» About this exercise
The answer must consist of every line in the records below that contains the string "rest".

» Information supplied
-- pv_equiv track=rewrite | github.com/striver-21/NetBank-Easy | algo.py | maxOnesIndex
-- ===== SOURCE A (Python) =====
-- def maxOnesIndex(arr,n):
--
--
--
--     # for maximum number of 1 around a zero
--
--     max_count = 0
--
--
--
--     # for storing result
--
--     max_index =0
--
--
--
--     # index of previous zero
--
--     prev_zero = -1
--
--
--
--     # index of previous to previous zero
--
--     prev_prev_zero = -1
--
--
--
--     # Traverse the input array
--
--     for curr in range(n):
--
--
--
--         # If current element is 0,
--
--         # then calculate the difference
--
--         # between curr and prev_prev_zero
--
--         if (arr[curr] == 0):
--
--
--
--             # Update result if count of
--
--             # 1s around prev_zero is more
--
--             if (curr - prev_prev_zero > max_count):
--
--
--
--                 max_count = curr - prev_prev_zero
--
--                 max_index = prev_zero
--
--
--
--
--
--             # Update for next iteration
--
--             prev_prev_zero = prev_zero
--
--             prev_zero = curr
--
--
--
--     # Check for the last encountered zero
--
--     if (n-prev_prev_zero > max_count):
--
--         max_index = prev_zero
--
--
--
--     return max_index
-- ===== SOURCE B (Python) =====
-- def maxOnesIndex(arr, n):
--     # Gap scan over the table of zero positions. The two leading -1 sentinels are the
--     # "previous zero" / "zero before that" start values ("no zero seen yet"); n closes the
--     # last gap. Flipping the zero z with neighbours prev and nxt yields nxt - prev ones.
--     bounds = [-1, -1] + [i for i in range(n) if arr[i] == 0] + [n]
--     max_count, max_index = 0, 0
--     for prev, z, nxt in zip(bounds, bounds[1:], bounds[2:]):
--         count = nxt - prev
--         if count > max_count:
--             max_count, max_index = count, z
--     return max_index
-- ===== Notes on version B (the rewrite author's own statement) =====
-- stated objective: simpler
-- what changed: Replaces A's running prev-zero/prev-prev-zero tracker with conditional updates and a post-loop special case by a precomputed table of zero positions (with sentinels -1,-1 and n) and one uniform gap scan over consecutive triples.
import Mathlib
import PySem

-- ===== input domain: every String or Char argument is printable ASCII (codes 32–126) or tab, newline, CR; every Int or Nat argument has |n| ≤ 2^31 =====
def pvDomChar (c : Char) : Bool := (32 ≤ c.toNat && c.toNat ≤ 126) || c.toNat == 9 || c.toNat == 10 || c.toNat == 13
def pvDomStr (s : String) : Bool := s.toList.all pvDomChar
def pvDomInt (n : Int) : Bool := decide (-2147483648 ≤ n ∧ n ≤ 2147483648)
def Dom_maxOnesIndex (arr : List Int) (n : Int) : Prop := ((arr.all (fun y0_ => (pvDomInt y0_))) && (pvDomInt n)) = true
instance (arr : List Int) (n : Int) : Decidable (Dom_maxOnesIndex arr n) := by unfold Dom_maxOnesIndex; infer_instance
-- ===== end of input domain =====

-- B replaces A's running prev-zero/prev-prev-zero tracker by an explicit table of zero
-- positions with sentinels and a single gap scan over consecutive triples (objective: simpler).

-- ===== PORT A =====
-- state = (max_count, max_index, prev_zero, prev_prev_zero)
def maxOnesIndex (arr : List Int) (n : Int) : Int :=
  let st := (PySem.List.pyRange 0 n 1).foldl
    (fun (st : Int × Int × Int × Int) curr =>
      if PySem.List.pyGetD arr curr 1 == 0 then
        let st1 := if curr - st.2.2.2 > st.1 then (curr - st.2.2.2, st.2.2.1) else (st.1, st.2.1)
        (st1.1, st1.2, curr, st.2.2.1)
      else st)
    ((0 : Int), (0 : Int), (-1 : Int), (-1 : Int))
  if n - st.2.2.2 > st.1 then st.2.2.1 else st.2.1

-- ===== PORT B =====
-- bounds = [-1, -1] + [i for i in range(n) if arr[i] == 0] + [n];
-- zip(bounds, bounds[1:], bounds[2:]) is bounds.zip (bounds[1:].zip bounds[2:])
def maxOnesIndex_alt (arr : List Int) (n : Int) : Int :=
  let bounds := [(-1 : Int), (-1 : Int)] ++ (PySem.List.pyRange 0 n 1).filter (fun i => PySem.List.pyGetD arr i 1 == 0) ++ [n]
  let st := (bounds.zip ((PySem.List.slice bounds (some 1) none).zip (PySem.List.slice bounds (some 2) none))).foldl
    (fun (acc : Int × Int) t =>
      let count := t.2.2 - t.1
      if count > acc.1 then (count, t.2.1) else acc)
    ((0 : Int), (0 : Int))
  st.2

-- ===== PRECONDITION & SPEC =====
-- Pre_ excludes exactly n > len(arr), where both Pythons raise IndexError on arr[curr].
def Pre_maxOnesIndex (arr : List Int) (n : Int) : Prop := n ≤ arr.length
instance (arr : List Int) (n : Int) : Decidable (Pre_maxOnesIndex arr n) := by unfold Pre_maxOnesIndex; infer_instance
def pvWitness_maxOnesIndex : List Int × Int := ([1, 0, 1], 3)

def Spec_maxOnesIndex (arr : List Int) (n : Int) (out : Int) : Prop := out = maxOnesIndex_alt arr n
instance (arr : List Int) (n : Int) (out : Int) : Decidable (Spec_maxOnesIndex arr n out) := by unfold Spec_maxOnesIndex; infer_instance

-- ===== CLAIM (what is proved, stated in full; the proofs are below) =====
def Claim_equal_maxOnesIndex : Prop := ∀ (arr : List Int) (n : Int), Dom_maxOnesIndex arr n → Pre_maxOnesIndex arr n → Spec_maxOnesIndex arr n (maxOnesIndex arr n)

-- ===== LEMMAS AND PROOFS =====

-- the zero positions (shared sub-expression of both ports)
def pvZeros (arr : List Int) (n : Int) : List Int :=
  (PySem.List.pyRange 0 n 1).filter (fun i => PySem.List.pyGetD arr i 1 == 0)

-- the shared "strict max over candidates (count, index)" step
def pvStep (acc : Int × Int) (c : Int × Int) : Int × Int := if c.1 > acc.1 then c else acc

-- candidate list over a zero-position list Z with left sentinel p and right sentinel n
def pvCands : Int → List Int → Int → List (Int × Int)
  | _, [], _ => []
  | p, [z], n => [(n - p, z)]
  | p, z :: z' :: rest, n => (z' - p, z) :: pvCands z (z' :: rest) n

-- A's zero-branch step on the 4-tuple state (max_count, max_index, prev_zero, prev_prev_zero)
def pvStepZ (st : Int × Int × Int × Int) (curr : Int) : Int × Int × Int × Int :=
  let st1 := if curr - st.2.2.2 > st.1 then (curr - st.2.2.2, st.2.2.1) else (st.1, st.2.1)
  (st1.1, st1.2, curr, st.2.2.1)

lemma pvA_fold (n : Int) : ∀ (Z : List Int) (mc mi pz ppz : Int),
    (let st := Z.foldl pvStepZ (mc, mi, pz, ppz)
     if n - st.2.2.2 > st.1 then st.2.2.1 else st.2.1)
    = (List.foldl pvStep (mc, mi) (pvCands ppz (pz :: Z) n)).2 := by
  intro Z
  induction Z with
  | nil =>
    intro mc mi pz ppz
    simp only [List.foldl_nil, pvCands, List.foldl_cons, pvStep]
    split_ifs with h
    · rfl
    · rfl
  | cons z rest ih =>
    intro mc mi pz ppz
    have h := ih (pvStep (mc, mi) (z - ppz, pz)).1 (pvStep (mc, mi) (z - ppz, pz)).2 z pz
    rw [Prod.mk.eta] at h
    exact h

-- B's triple step
def pvStepB (acc : Int × Int) (t : Int × Int × Int) : Int × Int :=
  let count := t.2.2 - t.1
  if count > acc.1 then (count, t.2.1) else acc

def pvZip3 (l : List Int) : List (Int × Int × Int) := l.zip (l.tail.zip l.tail.tail)

lemma pvB_fold (n : Int) : ∀ (Z : List Int) (acc : Int × Int) (p : Int),
    List.foldl pvStepB acc (pvZip3 (p :: Z ++ [n])) = List.foldl pvStep acc (pvCands p Z n) := by
  intro Z
  induction Z with
  | nil => intro acc p; rfl
  | cons z rest ih =>
    intro acc p
    cases rest with
    | nil => rfl
    | cons r rs =>
      have h1 : pvZip3 (p :: (z :: r :: rs) ++ [n])
          = (p, z, r) :: pvZip3 (z :: (r :: rs) ++ [n]) := rfl
      rw [h1, List.foldl_cons, ih (pvStepB acc (p, z, r)) z]
      rfl

lemma pvA_eq (arr : List Int) (n : Int) :
    maxOnesIndex arr n
    = (List.foldl pvStep ((0 : Int), (0 : Int)) (pvCands (-1) ((-1) :: pvZeros arr n) n)).2 := by
  have key : List.foldl
      (fun st curr => if PySem.List.pyGetD arr curr 1 == 0 then pvStepZ st curr else st)
      ((0 : Int), (0 : Int), (-1 : Int), (-1 : Int)) (PySem.List.pyRange 0 n 1)
      = List.foldl pvStepZ ((0 : Int), (0 : Int), (-1 : Int), (-1 : Int)) (pvZeros arr n) :=
    PySem.List.foldl_if_eq_foldl_filter _ _ _ _
  have h0 : maxOnesIndex arr n
      = (fun st : Int × Int × Int × Int => if n - st.2.2.2 > st.1 then st.2.2.1 else st.2.1)
        (List.foldl
          (fun st curr => if PySem.List.pyGetD arr curr 1 == 0 then pvStepZ st curr else st)
          ((0 : Int), (0 : Int), (-1 : Int), (-1 : Int)) (PySem.List.pyRange 0 n 1)) := rfl
  rw [h0, key]
  exact pvA_fold n (pvZeros arr n) 0 0 (-1) (-1)

lemma pvB_eq (arr : List Int) (n : Int) :
    maxOnesIndex_alt arr n
    = (List.foldl pvStep ((0 : Int), (0 : Int)) (pvCands (-1) ((-1) :: pvZeros arr n) n)).2 := by
  have h0 : maxOnesIndex_alt arr n
      = (List.foldl pvStepB ((0 : Int), (0 : Int))
          (((-1) :: (((-1) :: pvZeros arr n) ++ [n])).zip
            ((PySem.List.slice ((-1) :: (((-1) :: pvZeros arr n) ++ [n])) (some 1) none).zip
             (PySem.List.slice ((-1) :: (((-1) :: pvZeros arr n) ++ [n])) (some 2) none)))).2 := rfl
  have hs1 : PySem.List.slice ((-1) :: (((-1) :: pvZeros arr n) ++ [n])) (some 1) none
      = ((-1) :: pvZeros arr n) ++ [n] := by
    rw [PySem.List.slice_from_one, List.tail_cons]
  have hs2 : PySem.List.slice ((-1) :: (((-1) :: pvZeros arr n) ++ [n])) (some 2) none
      = (((-1) :: pvZeros arr n) ++ [n]).tail := by
    rw [PySem.List.slice_from ((-1) :: (((-1) :: pvZeros arr n) ++ [n])) (by norm_num : (0 : Int) ≤ 2)]
    show List.drop 2 ((-1) :: (((-1) :: pvZeros arr n) ++ [n])) = (((-1) :: pvZeros arr n) ++ [n]).tail
    rw [List.drop_succ_cons, List.drop_one]
  rw [h0, hs1, hs2]
  exact congrArg Prod.snd (pvB_fold n ((-1) :: pvZeros arr n) ((0 : Int), (0 : Int)) (-1))

-- ===== VERDICT (by name: the statement is the Claim_ definition above) =====
theorem maxOnesIndex_spec : Claim_equal_maxOnesIndex := by
  intro arr n _ _
  unfold Spec_maxOnesIndex
  rw [pvA_eq, pvB_eq]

» Solution to the exercise
  | p, z :: z' :: rest, n => (z' - p, z) :: pvCands z (z' :: rest) n
  | cons z rest ih =>
  | cons z rest ih =>
    cases rest with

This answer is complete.